[[ The input open ]]
-- pv_equiv track=rewrite | github.com/nbroadbent/Python-Assignments | a5_8709720/a5_part1_8709720.py | largest_34
-- ===== SOURCE A (Python) =====
-- def largest_34(a):
--     '''(list)->int
--
--     Returns the sum of the 3rd and 4th largest values in a list, a.
--     '''
--
--     l = [0]*4
--
--     for i in range(len(a)):
--         # Check if current item is larger than the current 4 largest
--         # Insert item and move others if necessary
--         if a[i] > l[0]:
--             l[3] = l[2]
--             l[2] = l[1]
--             l[1] = l[0]
--             l[0] = a[i]
--         elif a[i] > l[1]:
--             l[3] = l[2]
--             l[2] = l[1]
--             l[1] = a[i]
--         elif a[i] > l[2]:
--             l[3] = l[2]
--             l[2] = a[i]
--         elif a[i] > l[3]:
--             l[3] = a[i]
--
--     # Return the sum of the 3rd and 4th largest values
--     return l[2]+l[3]
-- ===== SOURCE B (Python) =====
-- def largest_34(a):
--     s = sorted(a + [0, 0, 0, 0], reverse=True)
--     return s[2] + s[3]
-- ===== Notes on version B (the rewrite author's own statement) =====
-- stated objective: simpler
-- what changed: Replaces the hand-rolled single-pass top-4 insertion with shifting slots by padding the list with four zero sentinels, sorting descending, and returning the 3rd+4th elements.
import Mathlib
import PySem

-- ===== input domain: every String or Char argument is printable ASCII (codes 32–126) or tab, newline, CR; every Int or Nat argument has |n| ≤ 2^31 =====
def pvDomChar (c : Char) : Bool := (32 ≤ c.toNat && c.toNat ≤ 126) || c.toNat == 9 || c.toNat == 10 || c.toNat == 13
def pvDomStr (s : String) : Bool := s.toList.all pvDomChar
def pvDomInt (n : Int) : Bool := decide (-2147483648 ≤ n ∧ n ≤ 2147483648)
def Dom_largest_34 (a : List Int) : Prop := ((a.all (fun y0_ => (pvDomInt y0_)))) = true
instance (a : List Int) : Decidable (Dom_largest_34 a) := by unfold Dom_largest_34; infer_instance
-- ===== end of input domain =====

-- B pads with four zero sentinels (mirroring A's zero-initialised slots), sorts descending
-- and indexes, instead of A's manual four-slot insertion pass; objective: simpler.

-- ===== PORT A =====
def largest_34 (a : List Int) : Int :=
  let l :=
    (PySem.List.pyRange 0 (a.length : Int) 1).foldl
      (fun (l : Int × Int × Int × Int) i =>
        let ai := PySem.List.pyGetD a i 0
        if ai > l.1 then (ai, l.1, l.2.1, l.2.2.1)
        else if ai > l.2.1 then (l.1, ai, l.2.1, l.2.2.1)
        else if ai > l.2.2.1 then (l.1, l.2.1, ai, l.2.2.1)
        else if ai > l.2.2.2 then (l.1, l.2.1, l.2.2.1, ai)
        else l)
      (0, 0, 0, 0)
  l.2.2.1 + l.2.2.2

-- ===== PORT B =====
def largest_34_alt (a : List Int) : Int :=
  let s := PySem.List.sorted (a ++ [0, 0, 0, 0]) (fun x => x) true
  PySem.List.pyGetD s 2 0 + PySem.List.pyGetD s 3 0

-- ===== PRECONDITION & SPEC =====
def Spec_largest_34 (a : List Int) (out : Int) : Prop := out = largest_34_alt a
instance (a : List Int) (out : Int) : Decidable (Spec_largest_34 a out) := by unfold Spec_largest_34; infer_instance

-- ===== CLAIM (what is proved, stated in full; the proofs are below) =====
def Claim_equal_largest_34 : Prop := ∀ (a : List Int), Dom_largest_34 a → Spec_largest_34 a (largest_34 a)

-- ===== LEMMAS AND PROOFS =====

-- A's loop body as a step function on the four slots
def ins (l : Int × Int × Int × Int) (x : Int) : Int × Int × Int × Int :=
  if x > l.1 then (x, l.1, l.2.1, l.2.2.1)
  else if x > l.2.1 then (l.1, x, l.2.1, l.2.2.1)
  else if x > l.2.2.1 then (l.1, l.2.1, x, l.2.2.1)
  else if x > l.2.2.2 then (l.1, l.2.1, l.2.2.1, x)
  else l

-- insertion into a descending list, equal elements kept in front (matches strict '>')
def insD (x : Int) : List Int → List Int
  | [] => [x]
  | a :: t => if x > a then x :: a :: t else a :: insD x t

theorem insD_perm (x : Int) (s : List Int) : (insD x s).Perm (x :: s) := by
  induction s with
  | nil => simp [insD]
  | cons a t ih =>
    simp only [insD]
    split
    · exact List.Perm.refl _
    · exact (ih.cons a).trans (List.Perm.swap x a t)

theorem insD_pairwise (x : Int) (s : List Int)
    (h : s.Pairwise (· ≥ ·)) : (insD x s).Pairwise (· ≥ ·) := by
  induction s with
  | nil => simp [insD]
  | cons a t ih =>
    rw [List.pairwise_cons] at h
    simp only [insD]
    split
    · rename_i hx
      refine List.pairwise_cons.2 ⟨?_, List.pairwise_cons.2 ⟨h.1, h.2⟩⟩
      intro y hy
      rcases List.mem_cons.1 hy with hy1 | hy2
      · omega
      · have := h.1 y hy2; omega
    · rename_i hx
      refine List.pairwise_cons.2 ⟨?_, ih h.2⟩
      intro y hy
      rcases List.mem_cons.1 ((insD_perm x t).mem_iff.1 hy) with hy1 | hy2
      · omega
      · exact h.1 y hy2

theorem insD_head4 (x a b c d : Int) (r : List Int) :
    ∃ r', insD x (a :: b :: c :: d :: r) =
      (ins (a, b, c, d) x).1 :: (ins (a, b, c, d) x).2.1 ::
      (ins (a, b, c, d) x).2.2.1 :: (ins (a, b, c, d) x).2.2.2 :: r' := by
  simp only [insD, ins]
  split_ifs <;> exact ⟨_, rfl⟩

theorem foldl_insD_head4 (xs : List Int) (a b c d : Int) (r : List Int) :
    ∃ r', xs.foldl (fun s x => insD x s) (a :: b :: c :: d :: r) =
      (xs.foldl ins (a, b, c, d)).1 :: (xs.foldl ins (a, b, c, d)).2.1 ::
      (xs.foldl ins (a, b, c, d)).2.2.1 :: (xs.foldl ins (a, b, c, d)).2.2.2 :: r' := by
  induction xs generalizing a b c d r with
  | nil => exact ⟨r, rfl⟩
  | cons x xs ih =>
    obtain ⟨r1, h1⟩ := insD_head4 x a b c d r
    simp only [List.foldl_cons, h1]
    exact ih _ _ _ _ r1

theorem foldl_insD_perm (xs : List Int) (s : List Int) :
    (xs.foldl (fun s x => insD x s) s).Perm (s ++ xs) := by
  induction xs generalizing s with
  | nil => simp
  | cons x xs ih =>
    simp only [List.foldl_cons]
    refine (ih (insD x s)).trans ?_
    refine ((insD_perm x s).append_right xs).trans ?_
    simpa using List.perm_middle.symm

theorem foldl_insD_pairwise (xs : List Int) (s : List Int)
    (h : s.Pairwise (· ≥ ·)) :
    (xs.foldl (fun s x => insD x s) s).Pairwise (· ≥ ·) := by
  induction xs generalizing s with
  | nil => exact h
  | cons x xs ih => exact ih _ (insD_pairwise x s h)

theorem sorted_eq_foldl_insD (a : List Int) :
    PySem.List.sorted (a ++ [0, 0, 0, 0]) (fun x => x) true =
      a.foldl (fun s x => insD x s) [0, 0, 0, 0] := by
  haveI anti : Std.Antisymm (α := Int) (· ≥ ·) := ⟨fun a b h1 h2 => le_antisymm h2 h1⟩
  have hperm : (PySem.List.sorted (a ++ [0, 0, 0, 0]) (fun x => x) true).Perm
      (a.foldl (fun s x => insD x s) [0, 0, 0, 0]) :=
    (PySem.List.sorted_perm _ _ _).trans
      ((List.perm_append_comm).trans (foldl_insD_perm a [0,0,0,0]).symm)
  refine List.Perm.eq_of_pairwise' (r := fun (x y : Int) => x ≥ y) ?_ ?_ hperm
  · exact PySem.List.sorted_pairwise_rev (xs := a ++ [0,0,0,0]) (key := fun x => x)
  · exact foldl_insD_pairwise a [0,0,0,0] (by decide)

-- ===== VERDICT (by name: the statement is the Claim_ definition above) =====
theorem largest_34_spec : Claim_equal_largest_34 := by
  intro a _
  show largest_34 a = largest_34_alt a
  have hA : largest_34 a = (a.foldl ins (0,0,0,0)).2.2.1 + (a.foldl ins (0,0,0,0)).2.2.2 :=
    congrArg (fun p : Int × Int × Int × Int => p.2.2.1 + p.2.2.2)
      (PySem.List.foldl_pyRange_zero_pyGetD' a 0 ins (0,0,0,0))
  obtain ⟨r', hr⟩ := foldl_insD_head4 a 0 0 0 0 []
  unfold largest_34_alt
  rw [hA, sorted_eq_foldl_insD, hr]
  simp [PySem.List.pyGetD, PySem.List.pyGet?_of_nonneg]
[[ The input closed ]]
What you have to do – Scan the material above for the string "Decidable" and return the lines that hold it.

Finished exercise –
instance (a : List Int) : Decidable (Dom_largest_34 a) := by unfold Dom_largest_34; infer_instance
instance (a : List Int) (out : Int) : Decidable (Spec_largest_34 a out) := by unfold Spec_largest_34; infer_instance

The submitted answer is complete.